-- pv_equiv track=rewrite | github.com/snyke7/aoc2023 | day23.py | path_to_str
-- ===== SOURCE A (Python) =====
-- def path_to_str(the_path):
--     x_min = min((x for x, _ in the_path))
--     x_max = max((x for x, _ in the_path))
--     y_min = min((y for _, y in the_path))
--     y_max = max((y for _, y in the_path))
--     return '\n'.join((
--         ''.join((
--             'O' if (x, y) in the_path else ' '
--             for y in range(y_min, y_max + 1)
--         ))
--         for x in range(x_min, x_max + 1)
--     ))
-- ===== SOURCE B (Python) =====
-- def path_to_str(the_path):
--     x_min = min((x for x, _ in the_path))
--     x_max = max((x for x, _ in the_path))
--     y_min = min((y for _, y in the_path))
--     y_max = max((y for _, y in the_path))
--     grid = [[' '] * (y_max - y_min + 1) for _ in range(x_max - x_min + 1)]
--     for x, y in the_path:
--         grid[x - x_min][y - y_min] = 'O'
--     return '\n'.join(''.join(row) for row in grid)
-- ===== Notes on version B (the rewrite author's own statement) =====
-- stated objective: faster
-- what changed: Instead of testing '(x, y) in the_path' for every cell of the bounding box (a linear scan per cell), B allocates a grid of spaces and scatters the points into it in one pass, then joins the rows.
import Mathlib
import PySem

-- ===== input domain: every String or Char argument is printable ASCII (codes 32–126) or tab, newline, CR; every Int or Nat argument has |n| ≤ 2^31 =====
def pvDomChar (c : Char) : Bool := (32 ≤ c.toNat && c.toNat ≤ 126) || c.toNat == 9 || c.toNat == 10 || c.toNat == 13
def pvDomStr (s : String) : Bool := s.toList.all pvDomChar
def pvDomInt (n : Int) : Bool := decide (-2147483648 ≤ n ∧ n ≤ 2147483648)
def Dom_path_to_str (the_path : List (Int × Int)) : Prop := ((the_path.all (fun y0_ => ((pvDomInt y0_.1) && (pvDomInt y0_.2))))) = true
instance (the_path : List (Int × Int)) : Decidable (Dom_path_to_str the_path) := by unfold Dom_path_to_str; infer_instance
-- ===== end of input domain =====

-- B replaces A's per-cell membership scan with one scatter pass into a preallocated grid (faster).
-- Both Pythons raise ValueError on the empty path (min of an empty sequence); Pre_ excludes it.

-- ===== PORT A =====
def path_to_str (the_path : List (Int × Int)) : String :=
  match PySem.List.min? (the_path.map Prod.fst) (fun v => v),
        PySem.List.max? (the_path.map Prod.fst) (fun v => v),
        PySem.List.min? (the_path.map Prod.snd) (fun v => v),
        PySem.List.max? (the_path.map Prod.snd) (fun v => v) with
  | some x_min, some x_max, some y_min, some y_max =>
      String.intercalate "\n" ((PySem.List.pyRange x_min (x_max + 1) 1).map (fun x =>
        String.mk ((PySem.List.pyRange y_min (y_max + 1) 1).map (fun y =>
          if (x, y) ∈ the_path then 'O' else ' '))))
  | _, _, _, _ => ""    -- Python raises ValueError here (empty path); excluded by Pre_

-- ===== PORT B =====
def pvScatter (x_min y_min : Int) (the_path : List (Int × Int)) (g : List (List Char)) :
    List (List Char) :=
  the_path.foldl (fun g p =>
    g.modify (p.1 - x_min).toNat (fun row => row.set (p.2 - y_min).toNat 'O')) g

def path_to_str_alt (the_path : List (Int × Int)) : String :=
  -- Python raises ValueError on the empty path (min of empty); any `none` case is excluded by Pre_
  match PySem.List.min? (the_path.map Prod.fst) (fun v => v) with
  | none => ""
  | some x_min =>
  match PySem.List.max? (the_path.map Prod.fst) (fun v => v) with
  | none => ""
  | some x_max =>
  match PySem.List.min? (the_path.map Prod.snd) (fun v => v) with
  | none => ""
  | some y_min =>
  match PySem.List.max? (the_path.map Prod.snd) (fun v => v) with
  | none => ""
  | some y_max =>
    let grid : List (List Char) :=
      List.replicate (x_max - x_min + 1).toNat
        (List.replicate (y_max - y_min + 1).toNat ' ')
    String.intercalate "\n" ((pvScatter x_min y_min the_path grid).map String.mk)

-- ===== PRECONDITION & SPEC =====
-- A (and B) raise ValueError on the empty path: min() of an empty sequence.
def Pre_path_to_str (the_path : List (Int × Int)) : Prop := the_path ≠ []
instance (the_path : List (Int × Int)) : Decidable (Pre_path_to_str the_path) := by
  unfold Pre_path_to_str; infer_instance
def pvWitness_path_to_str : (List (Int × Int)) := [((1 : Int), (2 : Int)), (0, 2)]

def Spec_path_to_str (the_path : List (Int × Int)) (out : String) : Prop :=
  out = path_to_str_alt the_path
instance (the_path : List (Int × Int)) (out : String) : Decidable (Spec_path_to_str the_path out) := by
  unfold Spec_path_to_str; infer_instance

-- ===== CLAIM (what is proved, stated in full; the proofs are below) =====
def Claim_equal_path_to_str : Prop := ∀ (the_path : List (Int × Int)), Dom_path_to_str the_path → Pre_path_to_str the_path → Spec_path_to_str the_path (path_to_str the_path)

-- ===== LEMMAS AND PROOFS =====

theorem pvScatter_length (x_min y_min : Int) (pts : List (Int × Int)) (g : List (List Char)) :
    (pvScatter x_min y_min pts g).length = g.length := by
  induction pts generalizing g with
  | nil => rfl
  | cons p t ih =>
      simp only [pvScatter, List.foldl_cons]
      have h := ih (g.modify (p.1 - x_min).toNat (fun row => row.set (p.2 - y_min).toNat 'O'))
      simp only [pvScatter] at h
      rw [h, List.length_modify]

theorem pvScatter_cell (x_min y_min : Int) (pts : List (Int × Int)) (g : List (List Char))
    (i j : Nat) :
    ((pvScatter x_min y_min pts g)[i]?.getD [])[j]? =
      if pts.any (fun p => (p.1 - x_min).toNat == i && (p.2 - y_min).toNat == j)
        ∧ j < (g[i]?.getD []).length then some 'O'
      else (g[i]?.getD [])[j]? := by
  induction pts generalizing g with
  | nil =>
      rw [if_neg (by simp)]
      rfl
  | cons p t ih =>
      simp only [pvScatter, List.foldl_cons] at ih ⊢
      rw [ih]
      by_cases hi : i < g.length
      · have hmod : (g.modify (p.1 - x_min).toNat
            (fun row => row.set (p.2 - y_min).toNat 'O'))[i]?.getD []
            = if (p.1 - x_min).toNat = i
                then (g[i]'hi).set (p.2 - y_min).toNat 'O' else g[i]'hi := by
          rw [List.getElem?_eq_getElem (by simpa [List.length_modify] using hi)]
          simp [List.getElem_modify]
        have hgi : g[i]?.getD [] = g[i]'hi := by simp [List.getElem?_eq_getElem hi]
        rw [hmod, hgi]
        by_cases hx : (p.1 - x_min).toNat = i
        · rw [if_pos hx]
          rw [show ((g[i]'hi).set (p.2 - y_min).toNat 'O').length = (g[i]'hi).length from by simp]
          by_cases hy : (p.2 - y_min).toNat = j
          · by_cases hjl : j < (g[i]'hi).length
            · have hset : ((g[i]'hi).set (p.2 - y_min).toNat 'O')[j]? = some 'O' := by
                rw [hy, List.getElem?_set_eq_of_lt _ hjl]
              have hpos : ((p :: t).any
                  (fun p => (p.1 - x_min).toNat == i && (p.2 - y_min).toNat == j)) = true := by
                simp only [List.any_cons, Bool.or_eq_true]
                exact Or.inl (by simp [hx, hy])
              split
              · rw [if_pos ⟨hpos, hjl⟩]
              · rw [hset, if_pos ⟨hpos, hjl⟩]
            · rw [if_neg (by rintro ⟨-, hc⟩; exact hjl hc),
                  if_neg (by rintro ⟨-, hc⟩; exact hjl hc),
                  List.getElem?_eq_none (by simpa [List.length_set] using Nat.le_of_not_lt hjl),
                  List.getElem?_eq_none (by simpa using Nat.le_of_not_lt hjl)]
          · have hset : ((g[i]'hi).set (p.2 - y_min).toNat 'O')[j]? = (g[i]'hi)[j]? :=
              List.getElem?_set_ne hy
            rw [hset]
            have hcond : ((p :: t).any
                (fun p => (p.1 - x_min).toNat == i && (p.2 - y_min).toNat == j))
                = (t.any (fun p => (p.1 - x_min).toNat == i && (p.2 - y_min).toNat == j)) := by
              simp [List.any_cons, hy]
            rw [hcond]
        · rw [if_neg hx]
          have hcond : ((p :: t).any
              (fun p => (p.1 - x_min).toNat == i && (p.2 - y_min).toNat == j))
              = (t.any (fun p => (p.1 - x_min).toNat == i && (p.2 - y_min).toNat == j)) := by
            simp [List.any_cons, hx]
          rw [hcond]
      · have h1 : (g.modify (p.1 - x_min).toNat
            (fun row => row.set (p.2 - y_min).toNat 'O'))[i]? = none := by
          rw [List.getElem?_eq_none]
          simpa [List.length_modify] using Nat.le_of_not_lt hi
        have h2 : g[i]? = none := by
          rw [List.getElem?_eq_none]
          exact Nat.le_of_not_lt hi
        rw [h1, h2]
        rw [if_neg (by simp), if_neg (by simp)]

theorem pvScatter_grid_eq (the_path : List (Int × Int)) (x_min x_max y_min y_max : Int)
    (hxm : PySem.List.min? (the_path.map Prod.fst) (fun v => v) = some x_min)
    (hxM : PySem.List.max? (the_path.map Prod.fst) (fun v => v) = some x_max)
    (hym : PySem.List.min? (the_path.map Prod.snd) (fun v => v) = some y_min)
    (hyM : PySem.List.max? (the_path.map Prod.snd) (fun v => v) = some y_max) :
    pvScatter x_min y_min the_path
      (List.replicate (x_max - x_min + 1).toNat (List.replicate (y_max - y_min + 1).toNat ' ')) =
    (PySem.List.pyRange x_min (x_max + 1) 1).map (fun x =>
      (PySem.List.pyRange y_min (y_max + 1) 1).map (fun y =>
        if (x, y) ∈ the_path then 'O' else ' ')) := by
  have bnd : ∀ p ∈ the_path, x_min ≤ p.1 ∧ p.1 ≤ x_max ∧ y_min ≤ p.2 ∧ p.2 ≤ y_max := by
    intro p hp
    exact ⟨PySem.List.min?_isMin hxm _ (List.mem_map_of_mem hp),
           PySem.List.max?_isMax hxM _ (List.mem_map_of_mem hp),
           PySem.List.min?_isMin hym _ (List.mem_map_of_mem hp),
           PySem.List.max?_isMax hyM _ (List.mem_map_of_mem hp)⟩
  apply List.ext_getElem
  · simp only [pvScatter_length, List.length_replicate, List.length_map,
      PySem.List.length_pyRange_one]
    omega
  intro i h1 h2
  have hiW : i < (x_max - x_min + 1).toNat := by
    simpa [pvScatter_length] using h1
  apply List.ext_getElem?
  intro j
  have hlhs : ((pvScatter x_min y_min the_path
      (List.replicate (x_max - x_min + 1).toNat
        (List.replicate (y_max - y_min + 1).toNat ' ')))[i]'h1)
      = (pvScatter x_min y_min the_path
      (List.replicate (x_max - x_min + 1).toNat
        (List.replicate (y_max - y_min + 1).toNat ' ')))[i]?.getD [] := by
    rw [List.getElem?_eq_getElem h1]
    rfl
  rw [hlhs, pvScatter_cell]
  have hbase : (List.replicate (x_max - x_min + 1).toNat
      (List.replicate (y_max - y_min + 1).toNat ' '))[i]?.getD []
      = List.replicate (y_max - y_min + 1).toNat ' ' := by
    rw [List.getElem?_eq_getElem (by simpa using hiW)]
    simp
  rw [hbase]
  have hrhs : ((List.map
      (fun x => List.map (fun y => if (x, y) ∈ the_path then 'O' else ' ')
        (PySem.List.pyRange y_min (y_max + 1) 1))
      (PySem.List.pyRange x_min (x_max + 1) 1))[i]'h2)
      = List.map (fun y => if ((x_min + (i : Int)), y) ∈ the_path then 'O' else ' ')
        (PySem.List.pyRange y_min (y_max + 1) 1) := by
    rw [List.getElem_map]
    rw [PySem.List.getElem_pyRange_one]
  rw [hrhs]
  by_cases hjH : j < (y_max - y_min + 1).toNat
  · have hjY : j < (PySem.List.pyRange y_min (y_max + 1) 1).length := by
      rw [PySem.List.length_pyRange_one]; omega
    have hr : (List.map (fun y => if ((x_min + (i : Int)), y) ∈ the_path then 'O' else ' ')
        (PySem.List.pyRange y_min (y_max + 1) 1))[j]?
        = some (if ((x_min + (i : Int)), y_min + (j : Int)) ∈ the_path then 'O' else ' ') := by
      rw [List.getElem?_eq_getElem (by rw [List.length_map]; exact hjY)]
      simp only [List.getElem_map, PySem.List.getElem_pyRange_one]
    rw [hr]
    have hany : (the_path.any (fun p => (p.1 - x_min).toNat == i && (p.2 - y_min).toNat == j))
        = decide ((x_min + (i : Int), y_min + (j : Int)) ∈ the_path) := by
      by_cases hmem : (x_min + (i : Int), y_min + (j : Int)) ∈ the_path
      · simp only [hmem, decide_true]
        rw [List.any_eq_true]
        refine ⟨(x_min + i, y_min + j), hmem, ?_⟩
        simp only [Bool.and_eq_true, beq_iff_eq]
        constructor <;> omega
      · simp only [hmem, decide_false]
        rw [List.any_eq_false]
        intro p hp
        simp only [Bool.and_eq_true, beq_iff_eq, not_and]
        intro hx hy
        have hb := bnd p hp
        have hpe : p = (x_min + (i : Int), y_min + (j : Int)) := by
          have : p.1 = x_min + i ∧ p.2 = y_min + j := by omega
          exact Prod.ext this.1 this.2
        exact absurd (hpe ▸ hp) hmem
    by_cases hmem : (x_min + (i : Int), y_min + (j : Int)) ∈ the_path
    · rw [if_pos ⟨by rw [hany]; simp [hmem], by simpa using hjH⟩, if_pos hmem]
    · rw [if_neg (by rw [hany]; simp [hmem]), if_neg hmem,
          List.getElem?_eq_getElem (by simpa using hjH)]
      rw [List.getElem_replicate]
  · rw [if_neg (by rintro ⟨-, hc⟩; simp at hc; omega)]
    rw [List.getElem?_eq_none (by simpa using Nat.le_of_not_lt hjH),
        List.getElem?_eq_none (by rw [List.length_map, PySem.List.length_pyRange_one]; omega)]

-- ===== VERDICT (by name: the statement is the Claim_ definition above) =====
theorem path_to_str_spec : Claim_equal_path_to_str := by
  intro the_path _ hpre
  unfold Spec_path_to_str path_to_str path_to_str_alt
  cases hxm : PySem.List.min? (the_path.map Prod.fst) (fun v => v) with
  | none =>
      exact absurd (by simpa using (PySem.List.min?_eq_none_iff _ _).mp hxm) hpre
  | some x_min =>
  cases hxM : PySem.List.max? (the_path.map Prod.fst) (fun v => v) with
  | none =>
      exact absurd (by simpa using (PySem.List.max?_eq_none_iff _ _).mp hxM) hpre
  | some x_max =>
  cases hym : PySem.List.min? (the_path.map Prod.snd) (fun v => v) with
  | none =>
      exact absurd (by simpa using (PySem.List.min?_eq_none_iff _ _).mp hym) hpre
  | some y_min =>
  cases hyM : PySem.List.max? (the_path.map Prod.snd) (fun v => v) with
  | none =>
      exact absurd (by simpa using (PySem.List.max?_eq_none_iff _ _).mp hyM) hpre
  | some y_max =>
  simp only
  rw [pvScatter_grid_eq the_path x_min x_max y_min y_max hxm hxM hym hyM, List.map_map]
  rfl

Work to be completed
A word-for-word copy of the entries, from the first line through the line containing "def pvDomInt (n", is the whole answer.

Solved problem
-- pv_equiv track=rewrite | github.com/snyke7/aoc2023 | day23.py | path_to_str
-- ===== SOURCE A (Python) =====
-- def path_to_str(the_path):
--     x_min = min((x for x, _ in the_path))
--     x_max = max((x for x, _ in the_path))
--     y_min = min((y for _, y in the_path))
--     y_max = max((y for _, y in the_path))
--     return '\n'.join((
--         ''.join((
--             'O' if (x, y) in the_path else ' '
--             for y in range(y_min, y_max + 1)
--         ))
--         for x in range(x_min, x_max + 1)
--     ))
-- ===== SOURCE B (Python) =====
-- def path_to_str(the_path):
--     x_min = min((x for x, _ in the_path))
--     x_max = max((x for x, _ in the_path))
--     y_min = min((y for _, y in the_path))
--     y_max = max((y for _, y in the_path))
--     grid = [[' '] * (y_max - y_min + 1) for _ in range(x_max - x_min + 1)]
--     for x, y in the_path:
--         grid[x - x_min][y - y_min] = 'O'
--     return '\n'.join(''.join(row) for row in grid)
-- ===== Notes on version B (the rewrite author's own statement) =====
-- stated objective: faster
-- what changed: Instead of testing '(x, y) in the_path' for every cell of the bounding box (a linear scan per cell), B allocates a grid of spaces and scatters the points into it in one pass, then joins the rows.
import Mathlib
import PySem

-- ===== input domain: every String or Char argument is printable ASCII (codes 32–126) or tab, newline, CR; every Int or Nat argument has |n| ≤ 2^31 =====
def pvDomChar (c : Char) : Bool := (32 ≤ c.toNat && c.toNat ≤ 126) || c.toNat == 9 || c.toNat == 10 || c.toNat == 13
def pvDomStr (s : String) : Bool := s.toList.all pvDomChar
def pvDomInt (n : Int) : Bool := decide (-2147483648 ≤ n ∧ n ≤ 2147483648)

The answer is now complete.